Work request
Reproduce the records starting at the line that contains "have hsub : ((List.range m).filter" and running to the last line, exactly and in full.

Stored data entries

-- ===== LEMMAS AND PROOFS =====

-- replace of a non-occurring, nonempty pattern is the identity
theorem replace_go_id (old new : List Char) (l acc : List Char) (fuel : Nat)
    (hni : ¬ old <:+: l) :
    PySem.Chars.replace.go old new fuel l acc = acc.reverse ++ l := by
  induction l generalizing fuel acc with
  | nil =>
    cases fuel <;> simp [PySem.Chars.replace.go]
  | cons c t ih =>
    cases fuel with
    | zero => simp [PySem.Chars.replace.go]
    | succ f =>
      have hpre : old.isPrefixOf (c :: t) = false := by
        rw [Bool.eq_false_iff]
        intro hb
        exact hni (List.isPrefixOf_iff_prefix.mp hb).isInfix
      have hni' : ¬ old <:+: t := fun h => hni (h.trans (List.suffix_cons c t).isInfix)
      simp [PySem.Chars.replace.go, hpre, ih _ _ hni']

theorem chars_replace_id (s old new : List Char) (hne : old ≠ []) (hni : ¬ old <:+: s) :
    PySem.Chars.replace s old new = s := by
  rw [PySem.Chars.replace, if_neg (by simpa using hne)]
  simpa using replace_go_id old new s [] s.length hni

theorem str_replace_id (s old new : String) (hne : old.toList ≠ [])
    (hni : ¬ old.toList <:+: s.toList) : PySem.Str.replace s old new = s := by
  apply String.toList_inj.mp
  rw [PySem.Str.toList_replace]
  exact chars_replace_id _ _ _ hne hni

-- a pattern whose lower form occurs nowhere in lower s occurs nowhere in s itself
theorem not_infix_of_lower_eq (p s wl : List Char) (hw : PySem.Chars.lower p = wl)
    (hni : ¬ wl <:+: PySem.Chars.lower s) : ¬ p <:+: s := by
  intro h
  exact hni (hw ▸ (List.IsInfix.map PySem.Chars.lowerChar h))
-- goA over the duplicated-value set = goB
lemma goA_eq_goB : ∀ (suf R pre : List Int), R.Nodup →
    (∀ x, x ∈ R ↔ (x ∉ pre ∧ 2 ≤ suf.count x)) → goA suf R = goB pre suf
  | [], R, pre, _, _ => rfl
  | a :: t, R, pre, hnd, hinv => by
    have hmem_a : a ∈ R ↔ (a ∉ pre ∧ a ∈ t) := by
      rw [hinv a, List.count_cons_self]
      constructor
      · rintro ⟨h1, h2⟩
        refine ⟨h1, ?_⟩
        by_contra hc
        rw [List.count_eq_zero_of_not_mem hc] at h2
        omega
      · rintro ⟨h1, h2⟩
        exact ⟨h1, by have := List.count_pos_iff.mpr h2; omega⟩
    simp only [goA, goB]
    by_cases haR : a ∈ R
    · have hk := hmem_a.mp haR
      rw [if_pos haR, if_neg (by tauto)]
      refine goA_eq_goB t (R.erase a) (pre ++ [a]) (hnd.erase _) (fun x => ?_)
      rw [hnd.mem_erase_iff, hinv x]
      by_cases hxa : x = a
      · subst hxa; simp
      · rw [List.count_cons_of_ne (by omega)]
        simp only [List.mem_append, List.mem_singleton, not_or]
        tauto
    · rw [if_neg haR, if_pos (by tauto)]
      refine congrArg (a :: ·) (goA_eq_goB t R (pre ++ [a]) hnd (fun x => ?_))
      rw [hinv x]
      by_cases hxa : x = a
      · subst hxa
        rw [List.count_cons_self]
        simp only [List.mem_append, List.mem_singleton, not_or]
        constructor
        · rintro ⟨h1, h2⟩
          have hxt : x ∈ t := by
            by_contra hc
            rw [List.count_eq_zero_of_not_mem hc] at h2
            omega
          exact absurd (hmem_a.mpr ⟨h1, hxt⟩) haR
        · rintro ⟨⟨h1, h2⟩, h3⟩
          exact absurd trivial h2
      · rw [List.count_cons_of_ne (by omega)]
        simp only [List.mem_append, List.mem_singleton, not_or]
        tauto

-- j ranges over range(n-1, -1, -1) = the indices 0 … n-1
lemma mem_countdown (n j : Int) : j ∈ PySem.List.pyRange (n - 1) (-1) (-1) ↔ 0 ≤ j ∧ j < n := by
  rw [PySem.List.pyRange_neg_one]
  simp only [List.mem_map, List.mem_range]
  constructor
  · rintro ⟨k, hk, rfl⟩; omega
  · intro h; exact ⟨(n - 1 - j).toNat, by omega, by omega⟩

-- the removable condition of A's nested loops ↔ y is a duplicated value
lemma exists_idx_iff (l : List Int) (y : Int) :
    (∃ i ∈ PySem.List.pyRange 0 (l.length : Int) 1,
       (∃ j ∈ PySem.List.pyRange ((l.length : Int) - 1) (-1) (-1),
          j ≠ i ∧ PySem.List.pyGetD l i 0 = PySem.List.pyGetD l j 0)
       ∧ PySem.List.pyGetD l i 0 = y)
    ↔ 2 ≤ l.count y := by
  rw [two_le_count_iff]
  constructor
  · rintro ⟨i, hi, ⟨j, hj, hne, heq⟩, hy⟩
    rw [PySem.List.mem_pyRange_one] at hi
    rw [mem_countdown] at hj
    rw [PySem.List.pyGetD_eq_getElem l 0 hi.1 hi.2] at heq hy
    rw [PySem.List.pyGetD_eq_getElem l 0 hj.1 hj.2] at heq
    refine ⟨i.toNat, j.toNat, by omega, ?_, ?_⟩
    · rw [List.getElem?_eq_getElem (by omega), hy]
    · rw [List.getElem?_eq_getElem (by omega), ← heq, hy]
  · rintro ⟨i, j, hij, hi, hj⟩
    have hi' := List.getElem?_eq_some_iff.mp hi
    have hj' := List.getElem?_eq_some_iff.mp hj
    obtain ⟨hilt, hival⟩ := hi'
    obtain ⟨hjlt, hjval⟩ := hj'
    refine ⟨(i : Int), PySem.List.mem_pyRange_one.mpr (by omega),
      ⟨(j : Int), (mem_countdown _ _).mpr (by omega), by omega, ?_⟩, ?_⟩
    · rw [PySem.List.pyGetD_eq_getElem l 0 (by omega) (by omega),
        PySem.List.pyGetD_eq_getElem l 0 (by omega) (by omega)]
      simp only [Int.toNat_natCast]
      rw [hival, hjval]
    · rw [PySem.List.pyGetD_eq_getElem l 0 (by omega) (by omega)]
      simpa using hival

-- B's comprehension, generalised over the split of the list
lemma alt_go (l : List Int) : ∀ (suf pre : List Int), l = pre ++ suf →
    (PySem.List.enumerate suf (pre.length : Int)).filterMap (fun p =>
      if p.2 ∈ PySem.List.slice l none (some p.1)
         ∨ p.2 ∉ PySem.List.slice l (some (p.1 + 1)) none
      then some p.2 else none) = goB pre suf
  | [], pre, h => by simp [PySem.List.enumerate, goB]
  | a :: t, pre, h => by
    rw [PySem.List.enumerate_cons]
    have h1 : PySem.List.slice l none (some (pre.length : Int)) = pre := by
      rw [PySem.List.slice_to_natCast, h, List.take_left]
    have h2 : PySem.List.slice l (some ((pre.length : Int) + 1)) none = t := by
      have hc : ((pre.length : Int) + 1) = ((pre.length + 1 : Nat) : Int) := by push_cast; ring
      have hl : l = (pre ++ [a]) ++ t := by simp [h]
      rw [hc, PySem.List.slice_from_natCast, hl,
        List.drop_left' (by simp : (pre ++ [a]).length = pre.length + 1)]
    have hrec := alt_go l t (pre ++ [a]) (by simp [h])
    have hlen : ((pre ++ [a]).length : Int) = (pre.length : Int) + 1 := by
      simp
    rw [hlen] at hrec
    by_cases hcond : a ∈ pre ∨ a ∉ t
    · simp only [List.filterMap_cons, h1, h2, goB, if_pos hcond, hrec]
    · simp only [List.filterMap_cons, h1, h2, goB, if_neg hcond, hrec]

-- B's comprehension = goB
lemma alt_eq_goB (l : List Int) : remove_tuplicates_alt l = goB [] l := by
  have := alt_go l l [] rfl
  simpa [remove_tuplicates_alt] using this

-- ===== VERDICT (by name: the statement is the Claim_ definition above) =====
theorem remove_tuplicates_spec : Claim_equal_remove_tuplicates := by
  intro l _
  show remove_tuplicates l = remove_tuplicates_alt l
  rw [remove_tuplicates]
  rw [PySem.List.foldl_congr_mem _ _
    (fun acc i => if (∃ j ∈ PySem.List.pyRange ((l.length : Int) - 1) (-1) (-1),
        j ≠ i ∧ PySem.List.pyGetD l i 0 = PySem.List.pyGetD l j 0)
        ∧ PySem.List.pyGetD l i 0 ∉ acc
      then acc ++ [PySem.List.pyGetD l i 0] else acc) _
    (fun acc i _ => inner_loop _ (fun j => j ≠ i)
      (fun j => PySem.List.pyGetD l i 0 = PySem.List.pyGetD l j 0) _ acc)]
  set removable := (PySem.List.pyRange 0 (l.length : Int) 1).foldl
    (fun acc i => if (∃ j ∈ PySem.List.pyRange ((l.length : Int) - 1) (-1) (-1),
        j ≠ i ∧ PySem.List.pyGetD l i 0 = PySem.List.pyGetD l j 0)
        ∧ PySem.List.pyGetD l i 0 ∉ acc
      then acc ++ [PySem.List.pyGetD l i 0] else acc) [] with hrem
  have hchar : ∀ y, y ∈ removable ↔ 2 ≤ l.count y := by
    intro y
    rw [hrem, mem_foldl_appendIf]
    simp only [List.not_mem_nil, false_or]
    exact exists_idx_iff l y
  have hnd : removable.Nodup := by
    rw [hrem]; exact nodup_foldl_appendIf _ _ _ _ List.nodup_nil
  rw [foldl_remove_eq_goA removable l hnd (fun x hx => by
    have := (hchar x).mp hx
    exact List.count_pos_iff.mp (by omega))]
  rw [goA_eq_goB l removable [] hnd (fun x => by simpa using hchar x)]
  exact (alt_eq_goB l).symm
lemma pv_scatter_inv (cs : List Char) (hcs : ∀ ch ∈ cs, ch.toNat < 128) :
    ∀ (t : List Char) (m : Nat) (offs ls : List Nat),
      cs.drop m = t → m + t.length = cs.length →
      offs.length = 128 → ls.length = cs.length →
      (∀ c, c < 128 → offs.getD c 0
          = pvBase cs c + ((List.range m).filter (fun i => pvCode cs i == c)).length) →
      (∀ c, c < 128 → ((ls.drop (pvBase cs c)).take (((List.range m).filter (fun i => pvCode cs i == c)).length))
          = (List.range m).filter (fun i => pvCode cs i == c)) →
      ((t.zipIdx m).foldl
          (fun (st : List Nat × List Nat) (p : Char × Nat) =>
            (st.1.set p.1.toNat (st.1.getD p.1.toNat 0 + 1), st.2.set (st.1.getD p.1.toNat 0) p.2))
          (offs, ls)).2.length = cs.length
      ∧ ∀ c, c < 128 →
        ((((t.zipIdx m).foldl
          (fun (st : List Nat × List Nat) (p : Char × Nat) =>
            (st.1.set p.1.toNat (st.1.getD p.1.toNat 0 + 1), st.2.set (st.1.getD p.1.toNat 0) p.2))
          (offs, ls)).2.drop (pvBase cs c)).take ((pvOccC cs c).length)) = pvOccC cs c := by
  intro t
  induction t with
  | nil =>
    intro m offs ls hdrop hmlen hol hll hoff hseg
    simp only [List.zipIdx_nil, List.foldl_nil]
    have hm : m = cs.length := by simpa using hmlen
    refine ⟨hll, fun c hc => ?_⟩
    have hs := hseg c hc
    rw [hm] at hs
    exact hs
  | cons ch t ih =>
    intro m offs ls hdrop hmlen hol hll hoff hseg
    have hm : m < cs.length := by
      have : (ch :: t).length = t.length + 1 := List.length_cons
      omega
    have hch : cs.getD m ' ' = ch := by
      have h0 : cs[m]? = some ch := by
        have hd := List.getElem?_drop (xs := cs) (i := m) (j := 0)
        rw [hdrop] at hd
        simpa using hd.symm
      rw [List.getD_eq_getElem?_getD, h0]
      rfl
    have hc0 : pvCode cs m = ch.toNat := by rw [pvCode, hch]
    have h128 : ch.toNat < 128 := by
      have hmem : ch ∈ cs := by
        have : ch ∈ cs.drop m := by rw [hdrop]; exact List.mem_cons_self
        exact List.mem_of_mem_drop this
      exact hcs ch hmem
    have hsucc_filter : (List.range (m+1)).filter (fun i => pvCode cs i == ch.toNat)
        = (List.range m).filter (fun i => pvCode cs i == ch.toNat) ++ [m] := by
      rw [List.range_succ, List.filter_append]
      simp [hc0]
    have hκlt : ((List.range m).filter (fun i => pvCode cs i == ch.toNat)).length + 1
        ≤ (pvOccC cs ch.toNat).length := by
      have hsub : ((List.range (m+1)).filter (fun i => pvCode cs i == ch.toNat)).Sublist
          ((List.range cs.length).filter (fun i => pvCode cs i == ch.toNat)) :=
        List.Sublist.filter _ (List.range_sublist.mpr hm)
      have hle := hsub.length_le
      rw [hsucc_filter, List.length_append] at hle
      rw [pvOccC]
      simpa using hle
    have ho_lt : pvBase cs ch.toNat + ((List.range m).filter (fun i => pvCode cs i == ch.toNat)).length
        < cs.length := by
      have h1 := pv_base_add cs ch.toNat
      have h2 : pvBase cs (ch.toNat+1) ≤ pvBase cs 128 := pv_base_mono cs _ _ (by omega)
      have h3 := pv_base_top cs hcs
      omega
    have hoval := hoff _ h128
    rw [List.zipIdx_cons, List.foldl_cons]
    refine ih (m+1) _ _ ?_ ?_ ?_ ?_ ?_ ?_
    · have h1 : List.drop 1 (List.drop m cs) = List.drop (m + 1) cs := List.drop_drop
      rw [← h1, hdrop]
      rfl
    · have : (ch :: t).length = t.length + 1 := List.length_cons
      omega
    · rw [List.length_set]; exact hol
    · rw [List.length_set]; exact hll
    · intro c hc
      by_cases hcc : ch.toNat = c
      · subst hcc
        rw [pv_getD_set_self _ _ _ _ (by rw [hol]; exact h128), hoval, hsucc_filter,
          List.length_append]
        simp
        omega
      · rw [pv_getD_set_ne _ _ _ _ _ hcc, hoff c hc]
        have hfeq : (List.range (m+1)).filter (fun i => pvCode cs i == c)
            = (List.range m).filter (fun i => pvCode cs i == c) := by
          rw [List.range_succ, List.filter_append]
          simp [hc0, hcc]
        rw [hfeq]
    · intro c hc
      by_cases hcc : ch.toNat = c
      · subst hcc
        rw [hoval, hsucc_filter]
        simp only [List.length_append, List.length_singleton]
        rw [pv_dropTake_set_snoc ls (pvBase cs ch.toNat)
            ((List.range m).filter (fun i => pvCode cs i == ch.toNat)).length m
            (by rw [hll]; exact ho_lt),
          hseg _ h128]
      · have hfeq : (List.range (m+1)).filter (fun i => pvCode cs i == c)
            = (List.range m).filter (fun i => pvCode cs i == c) := by
          rw [List.range_succ, List.filter_append]
          simp [hc0, hcc]
        rw [hfeq, hoval]
        have hκc : ((List.range m).filter (fun i => pvCode cs i == c)).length
            ≤ (pvOccC cs c).length := by
          have hsub : ((List.range m).filter (fun i => pvCode cs i == c)).Sublist
              ((List.range cs.length).filter (fun i => pvCode cs i == c)) :=
            List.Sublist.filter _ (List.range_sublist.mpr (le_of_lt hm))
          rw [pvOccC]
          exact hsub.length_le
        rw [pv_dropTake_set ls
            (pvBase cs ch.toNat + ((List.range m).filter (fun i => pvCode cs i == ch.toNat)).length)
            (pvBase cs c) (((List.range m).filter (fun i => pvCode cs i == c)).length) m ?side]
        · exact hseg c hc
        case side =>
          rcases Nat.lt_or_ge ch.toNat c with hlt | hge
          · have h1 : pvBase cs (ch.toNat+1) ≤ pvBase cs c := pv_base_mono cs _ _ (by omega)
            have h2 := pv_base_add cs ch.toNat
            left
            omega
          · have h1 := pv_base_add cs c
            have h2 : pvBase cs (c+1) ≤ pvBase cs ch.toNat := pv_base_mono cs _ _ (by omega)
            right
            omega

Result
          have hsub : ((List.range m).filter (fun i => pvCode cs i == c)).Sublist
              ((List.range cs.length).filter (fun i => pvCode cs i == c)) :=
            List.Sublist.filter _ (List.range_sublist.mpr (le_of_lt hm))
          rw [pvOccC]
          exact hsub.length_le
        rw [pv_dropTake_set ls
            (pvBase cs ch.toNat + ((List.range m).filter (fun i => pvCode cs i == ch.toNat)).length)
            (pvBase cs c) (((List.range m).filter (fun i => pvCode cs i == c)).length) m ?side]
        · exact hseg c hc
        case side =>
          rcases Nat.lt_or_ge ch.toNat c with hlt | hge
          · have h1 : pvBase cs (ch.toNat+1) ≤ pvBase cs c := pv_base_mono cs _ _ (by omega)
            have h2 := pv_base_add cs ch.toNat
            left
            omega
          · have h1 := pv_base_add cs c
            have h2 : pvBase cs (c+1) ≤ pvBase cs ch.toNat := pv_base_mono cs _ _ (by omega)
            right
            omega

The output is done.